This post contains my notes on the Zymo Research Protocol for Quick-DNA/RNA Microprep kit, and my extraction plan for this next week as I try to get enough RNA to get two more libraries (Day 9 infected (1), and Day 9 uninfected (2)).
Sample extraction plan:
Remaining Day 9 sample tubes (reminder: no temperature treatments were happening on Day 9):
- 39 uninfected (21 are listed as “M” for “mature”)
- 49 infected (all are “I” for “immature”)
I will start out by extracting 12 infected and 12 uninfected samples on my first extraction day (tomorrow or Thursday). I will use the Qubit to keep track of the yields.
The next day I’ll do another 12 infected and 12 uninfected samples (Thursday or Friday). If there are still not high enough RNA yields, I’ll do another round of extractions of 12 infected and 12 uninfected (Friday).

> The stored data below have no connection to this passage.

theorem pick_book_analogy_py_spec : Claim_equal_pick_book_analogy_py := by
  intro chars _
  unfold Spec_pick_book_analogy_py pick_book_analogy_py pick_book_analogy_py_alt
  have hn : (if chars = 0 then (0:Int) else chars) = chars := by split <;> omega
  rw [hn]
  by_cases h0 : chars ≤ 0
  · rw [if_pos h0, if_pos h0]
  · rw [if_neg h0, if_neg h0]
    by_cases c0 : chars < 100000
    · -- interval 0
      have hb : pvBisectRight pvBoundsB chars = 0 := by
        unfold pvBisectRight
        rw [show pvBoundsB.length = 8 from rfl]
        rw [show (8:Nat) = 7+1 from rfl, pvBisectGo_step _ _ _ _ _ (by norm_num) 10000000 rfl]
        rw [if_pos (by omega : chars < 10000000)]
        rw [show (7:Nat) = 6+1 from rfl, pvBisectGo_step _ _ _ _ _ (by norm_num) 1000000 rfl]
        rw [if_pos (by omega : chars < 1000000)]
        rw [show (6:Nat) = 5+1 from rfl, pvBisectGo_step _ _ _ _ _ (by norm_num) 500000 rfl]
        rw [if_pos (by omega : chars < 500000)]
        rw [show (5:Nat) = 4+1 from rfl, pvBisectGo_step _ _ _ _ _ (by norm_num) 100000 rfl]
        rw [if_pos (by omega : chars < 100000)]
        rw [pvBisectGo_stop _ _ _ _ _ (by norm_num)]
      rw [hb]
      rw [show PySem.List.pyGet? pvRowsB ((0 : Nat) : Int) = some pvRowsB[0] from rfl]
      simp only [pvScanA, pvRowsA, pvMkA, pvPickOption_eq]
      norm_num
      rw [if_neg (by omega : ¬ chars < 1)]
      rw [if_pos (by omega : chars < 100000)]
      simp [pvRowsB, pvRowsA, pvPickOptionB]
    · 
      by_cases c1 : chars < 500000
      · -- interval 1
        have hb : pvBisectRight pvBoundsB chars = 1 := by
          unfold pvBisectRight
          rw [show pvBoundsB.length = 8 from rfl]
          rw [show (8:Nat) = 7+1 from rfl, pvBisectGo_step _ _ _ _ _ (by norm_num) 10000000 rfl]
          rw [if_pos (by omega : chars < 10000000)]
          rw [show (7:Nat) = 6+1 from rfl, pvBisectGo_step _ _ _ _ _ (by norm_num) 1000000 rfl]
          rw [if_pos (by omega : chars < 1000000)]
          rw [show (6:Nat) = 5+1 from rfl, pvBisectGo_step _ _ _ _ _ (by norm_num) 500000 rfl]
          rw [if_pos (by omega : chars < 500000)]
          rw [show (5:Nat) = 4+1 from rfl, pvBisectGo_step _ _ _ _ _ (by norm_num) 100000 rfl]
          rw [if_neg (by omega : ¬ chars < 100000)]
          rw [pvBisectGo_stop _ _ _ _ _ (by norm_num)]
        rw [hb]
        rw [show PySem.List.pyGet? pvRowsB ((1 : Nat) : Int) = some pvRowsB[1] from rfl]
        simp only [pvScanA, pvRowsA, pvMkA, pvPickOption_eq]
        norm_num
        rw [if_neg (by omega : ¬ chars < 1)]
        rw [if_neg (by omega : ¬ chars < 100000)]
        rw [if_neg (by omega : ¬ chars < 100000)]
        rw [if_pos (by omega : chars < 500000)]
        simp [pvRowsB, pvRowsA, pvPickOptionB]
      · 
        by_cases c2 : chars < 1000000
        · -- interval 2
          have hb : pvBisectRight pvBoundsB chars = 2 := by
            unfold pvBisectRight
            rw [show pvBoundsB.length = 8 from rfl]
            rw [show (8:Nat) = 7+1 from rfl, pvBisectGo_step _ _ _ _ _ (by norm_num) 10000000 rfl]
            rw [if_pos (by omega : chars < 10000000)]
            rw [show (7:Nat) = 6+1 from rfl, pvBisectGo_step _ _ _ _ _ (by norm_num) 1000000 rfl]
            rw [if_pos (by omega : chars < 1000000)]
            rw [show (6:Nat) = 5+1 from rfl, pvBisectGo_step _ _ _ _ _ (by norm_num) 500000 rfl]
            rw [if_neg (by omega : ¬ chars < 500000)]
            rw [pvBisectGo_stop _ _ _ _ _ (by norm_num)]
          rw [hb]
          rw [show PySem.List.pyGet? pvRowsB ((2 : Nat) : Int) = some pvRowsB[2] from rfl]
          simp only [pvScanA, pvRowsA, pvMkA, pvPickOption_eq]
          norm_num
          rw [if_neg (by omega : ¬ chars < 1)]
          rw [if_neg (by omega : ¬ chars < 100000)]
          rw [if_neg (by omega : ¬ chars < 100000)]
          rw [if_neg (by omega : ¬ chars < 500000)]
          rw [if_neg (by omega : ¬ chars < 500000)]
          rw [if_pos (by omega : chars < 1000000)]
          simp [pvRowsB, pvRowsA, pvPickOptionB]
        · 
          by_cases c3 : chars < 5000000
          · -- interval 3
            have hb : pvBisectRight pvBoundsB chars = 3 := by
              unfold pvBisectRight
              rw [show pvBoundsB.length = 8 from rfl]
              rw [show (8:Nat) = 7+1 from rfl, pvBisectGo_step _ _ _ _ _ (by norm_num) 10000000 rfl]
              rw [if_pos (by omega : chars < 10000000)]
              rw [show (7:Nat) = 6+1 from rfl, pvBisectGo_step _ _ _ _ _ (by norm_num) 1000000 rfl]
              rw [if_neg (by omega : ¬ chars < 1000000)]
              rw [show (6:Nat) = 5+1 from rfl, pvBisectGo_step _ _ _ _ _ (by norm_num) 5000000 rfl]
              rw [if_pos (by omega : chars < 5000000)]
              rw [pvBisectGo_stop _ _ _ _ _ (by norm_num)]
            rw [hb]
            rw [show PySem.List.pyGet? pvRowsB ((3 : Nat) : Int) = some pvRowsB[3] from rfl]
            simp only [pvScanA, pvRowsA, pvMkA, pvPickOption_eq]
            norm_num
            rw [if_neg (by omega : ¬ chars < 1)]
            rw [if_neg (by omega : ¬ chars < 100000)]
            rw [if_neg (by omega : ¬ chars < 100000)]
            rw [if_neg (by omega : ¬ chars < 500000)]
            rw [if_neg (by omega : ¬ chars < 500000)]
            rw [if_neg (by omega : ¬ chars < 1000000)]
            rw [if_neg (by omega : ¬ chars < 1000000)]
            rw [if_pos (by omega : chars < 5000000)]
            simp [pvRowsB, pvRowsA, pvPickOptionB]
          · 
            by_cases c4 : chars < 10000000
            · -- interval 4
              have hb : pvBisectRight pvBoundsB chars = 4 := by
                unfold pvBisectRight
                rw [show pvBoundsB.length = 8 from rfl]
                rw [show (8:Nat) = 7+1 from rfl, pvBisectGo_step _ _ _ _ _ (by norm_num) 10000000 rfl]
                rw [if_pos (by omega : chars < 10000000)]
                rw [show (7:Nat) = 6+1 from rfl, pvBisectGo_step _ _ _ _ _ (by norm_num) 1000000 rfl]
                rw [if_neg (by omega : ¬ chars < 1000000)]
                rw [show (6:Nat) = 5+1 from rfl, pvBisectGo_step _ _ _ _ _ (by norm_num) 5000000 rfl]
                rw [if_neg (by omega : ¬ chars < 5000000)]
                rw [pvBisectGo_stop _ _ _ _ _ (by norm_num)]
              rw [hb]
              rw [show PySem.List.pyGet? pvRowsB ((4 : Nat) : Int) = some pvRowsB[4] from rfl]
              simp only [pvScanA, pvRowsA, pvMkA, pvPickOption_eq]
              norm_num
              rw [if_neg (by omega : ¬ chars < 1)]
              rw [if_neg (by omega : ¬ chars < 100000)]
              rw [if_neg (by omega : ¬ chars < 100000)]
              rw [if_neg (by omega : ¬ chars < 500000)]
              rw [if_neg (by omega : ¬ chars < 500000)]
              rw [if_neg (by omega : ¬ chars < 1000000)]
              rw [if_neg (by omega : ¬ chars < 1000000)]
              rw [if_neg (by omega : ¬ chars < 5000000)]
              rw [if_neg (by omega : ¬ chars < 5000000)]
              rw [if_pos (by omega : chars < 10000000)]
              simp [pvRowsB, pvRowsA, pvPickOptionB]
            · 
              by_cases c5 : chars < 50000000
              · -- interval 5
                have hb : pvBisectRight pvBoundsB chars = 5 := by
                  unfold pvBisectRight
                  rw [show pvBoundsB.length = 8 from rfl]
                  rw [show (8:Nat) = 7+1 from rfl, pvBisectGo_step _ _ _ _ _ (by norm_num) 10000000 rfl]
                  rw [if_neg (by omega : ¬ chars < 10000000)]
                  rw [show (7:Nat) = 6+1 from rfl, pvBisectGo_step _ _ _ _ _ (by norm_num) 100000000 rfl]
                  rw [if_pos (by omega : chars < 100000000)]
                  rw [show (6:Nat) = 5+1 from rfl, pvBisectGo_step _ _ _ _ _ (by norm_num) 50000000 rfl]
                  rw [if_pos (by omega : chars < 50000000)]
                  rw [pvBisectGo_stop _ _ _ _ _ (by norm_num)]
                rw [hb]
                rw [show PySem.List.pyGet? pvRowsB ((5 : Nat) : Int) = some pvRowsB[5] from rfl]
                simp only [pvScanA, pvRowsA, pvMkA, pvPickOption_eq]
                norm_num
                rw [if_neg (by omega : ¬ chars < 1)]
                rw [if_neg (by omega : ¬ chars < 100000)]
                rw [if_neg (by omega : ¬ chars < 100000)]
                rw [if_neg (by omega : ¬ chars < 500000)]
                rw [if_neg (by omega : ¬ chars < 500000)]
                rw [if_neg (by omega : ¬ chars < 1000000)]
                rw [if_neg (by omega : ¬ chars < 1000000)]
                rw [if_neg (by omega : ¬ chars < 5000000)]
                rw [if_neg (by omega : ¬ chars < 5000000)]
                rw [if_neg (by omega : ¬ chars < 10000000)]
                rw [if_neg (by omega : ¬ chars < 10000000)]
                rw [if_pos (by omega : chars < 50000000)]
                simp [pvRowsB, pvRowsA, pvPickOptionB]
              · 
                by_cases c6 : chars < 100000000
                · -- interval 6
                  have hb : pvBisectRight pvBoundsB chars = 6 := by
                    unfold pvBisectRight
                    rw [show pvBoundsB.length = 8 from rfl]
                    rw [show (8:Nat) = 7+1 from rfl, pvBisectGo_step _ _ _ _ _ (by norm_num) 10000000 rfl]
                    rw [if_neg (by omega : ¬ chars < 10000000)]
                    rw [show (7:Nat) = 6+1 from rfl, pvBisectGo_step _ _ _ _ _ (by norm_num) 100000000 rfl]
                    rw [if_pos (by omega : chars < 100000000)]
                    rw [show (6:Nat) = 5+1 from rfl, pvBisectGo_step _ _ _ _ _ (by norm_num) 50000000 rfl]
                    rw [if_neg (by omega : ¬ chars < 50000000)]
                    rw [pvBisectGo_stop _ _ _ _ _ (by norm_num)]
                  rw [hb]
                  rw [show PySem.List.pyGet? pvRowsB ((6 : Nat) : Int) = some pvRowsB[6] from rfl]
                  simp only [pvScanA, pvRowsA, pvMkA, pvPickOption_eq]
                  norm_num
                  rw [if_neg (by omega : ¬ chars < 1)]
                  rw [if_neg (by omega : ¬ chars < 100000)]
                  rw [if_neg (by omega : ¬ chars < 100000)]
                  rw [if_neg (by omega : ¬ chars < 500000)]
                  rw [if_neg (by omega : ¬ chars < 500000)]
                  rw [if_neg (by omega : ¬ chars < 1000000)]
                  rw [if_neg (by omega : ¬ chars < 1000000)]
                  rw [if_neg (by omega : ¬ chars < 5000000)]
                  rw [if_neg (by omega : ¬ chars < 5000000)]
                  rw [if_neg (by omega : ¬ chars < 10000000)]
                  rw [if_neg (by omega : ¬ chars < 10000000)]
                  rw [if_neg (by omega : ¬ chars < 50000000)]
                  rw [if_neg (by omega : ¬ chars < 50000000)]
                  rw [if_pos (by omega : chars < 100000000)]
                  simp [pvRowsB, pvRowsA, pvPickOptionB]
                · 
                  by_cases c7 : chars < 500000000
                  · -- interval 7
                    have hb : pvBisectRight pvBoundsB chars = 7 := by
                      unfold pvBisectRight
                      rw [show pvBoundsB.length = 8 from rfl]
                      rw [show (8:Nat) = 7+1 from rfl, pvBisectGo_step _ _ _ _ _ (by norm_num) 10000000 rfl]
                      rw [if_neg (by omega : ¬ chars < 10000000)]
                      rw [show (7:Nat) = 6+1 from rfl, pvBisectGo_step _ _ _ _ _ (by norm_num) 100000000 rfl]
                      rw [if_neg (by omega : ¬ chars < 100000000)]
                      rw [show (6:Nat) = 5+1 from rfl, pvBisectGo_step _ _ _ _ _ (by norm_num) 500000000 rfl]
                      rw [if_pos (by omega : chars < 500000000)]
                      rw [pvBisectGo_stop _ _ _ _ _ (by norm_num)]
                    rw [hb]
                    rw [show PySem.List.pyGet? pvRowsB ((7 : Nat) : Int) = some pvRowsB[7] from rfl]
                    simp only [pvScanA, pvRowsA, pvMkA, pvPickOption_eq]
                    norm_num
                    rw [if_neg (by omega : ¬ chars < 1)]
                    rw [if_neg (by omega : ¬ chars < 100000)]
                    rw [if_neg (by omega : ¬ chars < 100000)]
                    rw [if_neg (by omega : ¬ chars < 500000)]
                    rw [if_neg (by omega : ¬ chars < 500000)]
                    rw [if_neg (by omega : ¬ chars < 1000000)]
                    rw [if_neg (by omega : ¬ chars < 1000000)]
                    rw [if_neg (by omega : ¬ chars < 5000000)]
                    rw [if_neg (by omega : ¬ chars < 5000000)]
                    rw [if_neg (by omega : ¬ chars < 10000000)]
                    rw [if_neg (by omega : ¬ chars < 10000000)]
                    rw [if_neg (by omega : ¬ chars < 50000000)]
                    rw [if_neg (by omega : ¬ chars < 50000000)]
                    rw [if_neg (by omega : ¬ chars < 100000000)]
                    rw [if_neg (by omega : ¬ chars < 100000000)]
                    rw [if_pos (by omega : chars < 500000000)]
                    simp [pvRowsB, pvRowsA, pvPickOptionB]
                  · 
                    have hb : pvBisectRight pvBoundsB chars = 8 := by
                      unfold pvBisectRight
                      rw [show pvBoundsB.length = 8 from rfl]
                      rw [show (8:Nat) = 7+1 from rfl, pvBisectGo_step _ _ _ _ _ (by norm_num) 10000000 rfl]
                      rw [if_neg (by omega : ¬ chars < 10000000)]
                      rw [show (7:Nat) = 6+1 from rfl, pvBisectGo_step _ _ _ _ _ (by norm_num) 100000000 rfl]
                      rw [if_neg (by omega : ¬ chars < 100000000)]
                      rw [show (6:Nat) = 5+1 from rfl, pvBisectGo_step _ _ _ _ _ (by norm_num) 500000000 rfl]
                      rw [if_neg (by omega : ¬ chars < 500000000)]
                      rw [pvBisectGo_stop _ _ _ _ _ (by norm_num)]
                    rw [hb]
                    rw [show PySem.List.pyGet? pvRowsB ((8 : Nat) : Int) = some pvRowsB[8] from rfl]
                    simp only [pvScanA, pvRowsA, pvMkA, pvPickOption_eq]
                    norm_num
                    rw [if_neg (by omega : ¬ chars < 1)]
                    rw [if_neg (by omega : ¬ chars < 100000)]
                    rw [if_neg (by omega : ¬ chars < 100000)]
                    rw [if_neg (by omega : ¬ chars < 500000)]
                    rw [if_neg (by omega : ¬ chars < 500000)]
                    rw [if_neg (by omega : ¬ chars < 1000000)]
                    rw [if_neg (by omega : ¬ chars < 1000000)]
                    rw [if_neg (by omega : ¬ chars < 5000000)]
                    rw [if_neg (by omega : ¬ chars < 5000000)]
                    rw [if_neg (by omega : ¬ chars < 10000000)]
                    rw [if_neg (by omega : ¬ chars < 10000000)]
                    rw [if_neg (by omega : ¬ chars < 50000000)]
                    rw [if_neg (by omega : ¬ chars < 50000000)]
                    rw [if_neg (by omega : ¬ chars < 100000000)]
                    rw [if_neg (by omega : ¬ chars < 100000000)]
                    rw [if_neg (by omega : ¬ chars < 500000000)]
                    rw [if_neg (by omega : ¬ chars < 500000000)]
                    simp [pvRowsB, pvRowsA, pvPickOptionB]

Hopefully by next week I’ll have the ability to create two pooled libraries for Day 9: (1) infected Day 9, and (2) uninfected Day 9.
My samples are crab hemolymph (and Hematodinium spp.) cells. The samples were originally stored in RNAlater, then in Winter 2018, I spun them down, and saved the supernatant in other sample tubes.
- Add 96 ml 100% ethanol (or 104ml 95% ethanol) to the 24 ml DNA/RNA Wash Buffer concentrate
- Add 275 ul DNase/RNas-Free Water per vial to reconstitute the lyophilized DNase I at 1 U/ul. Mix by gentle inversion. Store frozen aliquots at -20C.
- Add 1040 ul Proteinase K Storage Buffer per vial to reconstitute the lyophilized Proteinase K at 20 mg/ml. Vortex to dissolve. Store at -20C.
Cells are already “pelleted”.
Resuspend cell pellet in DNA/RNA Lysis Buffer (400 ul).
- Transfer sample to a Zymo-Spin IC-XM Column in a Collection Tube and centrifuge (10,000 g for 30 sec)
- Add an equal volume (400 ul) of ethanol (95% or 100%) to the flow through and mix well. Transfer to a Zymo-Spin IC Column in a Collection Tube and centrigure (10,000 g for 30 sec). Discard flowthrough.
- Add 400 ul DNA/RNA Prep Buffer to the column and centrifuge (10,000 g 30 sec). Discard the flowthrough.
- Add 700 ul DNA/RNA Wash Buffer and centrifuge (10,000 g 30 sec). Discard flowthrough.
- Add 400 ul DNA/RNA Wash Buffer and centrifuge 10,000 g for 2 minutes to ensure the removal of the wash buffer. Carefully transfer column into a clean microcentrifuge tube.
- Add 15 ul DNase/RNase-Free Water directly to the column matrix. Let stand for 5 minutes, then centrifuge (10,000 g 30 sec) to elute RNA from column.
Use 1 ul on the Qubit to quantify RNA.
Place remainder of sample into -80 C.
Save Qubit results, input sample tube numbers, add date to master-qubit.xlsx, then
join sample_table.csv using this R script (081919-sample-qubit-master.Rmd). This will update the master qubit sample spreadsheet: master-qubit-sample.csv.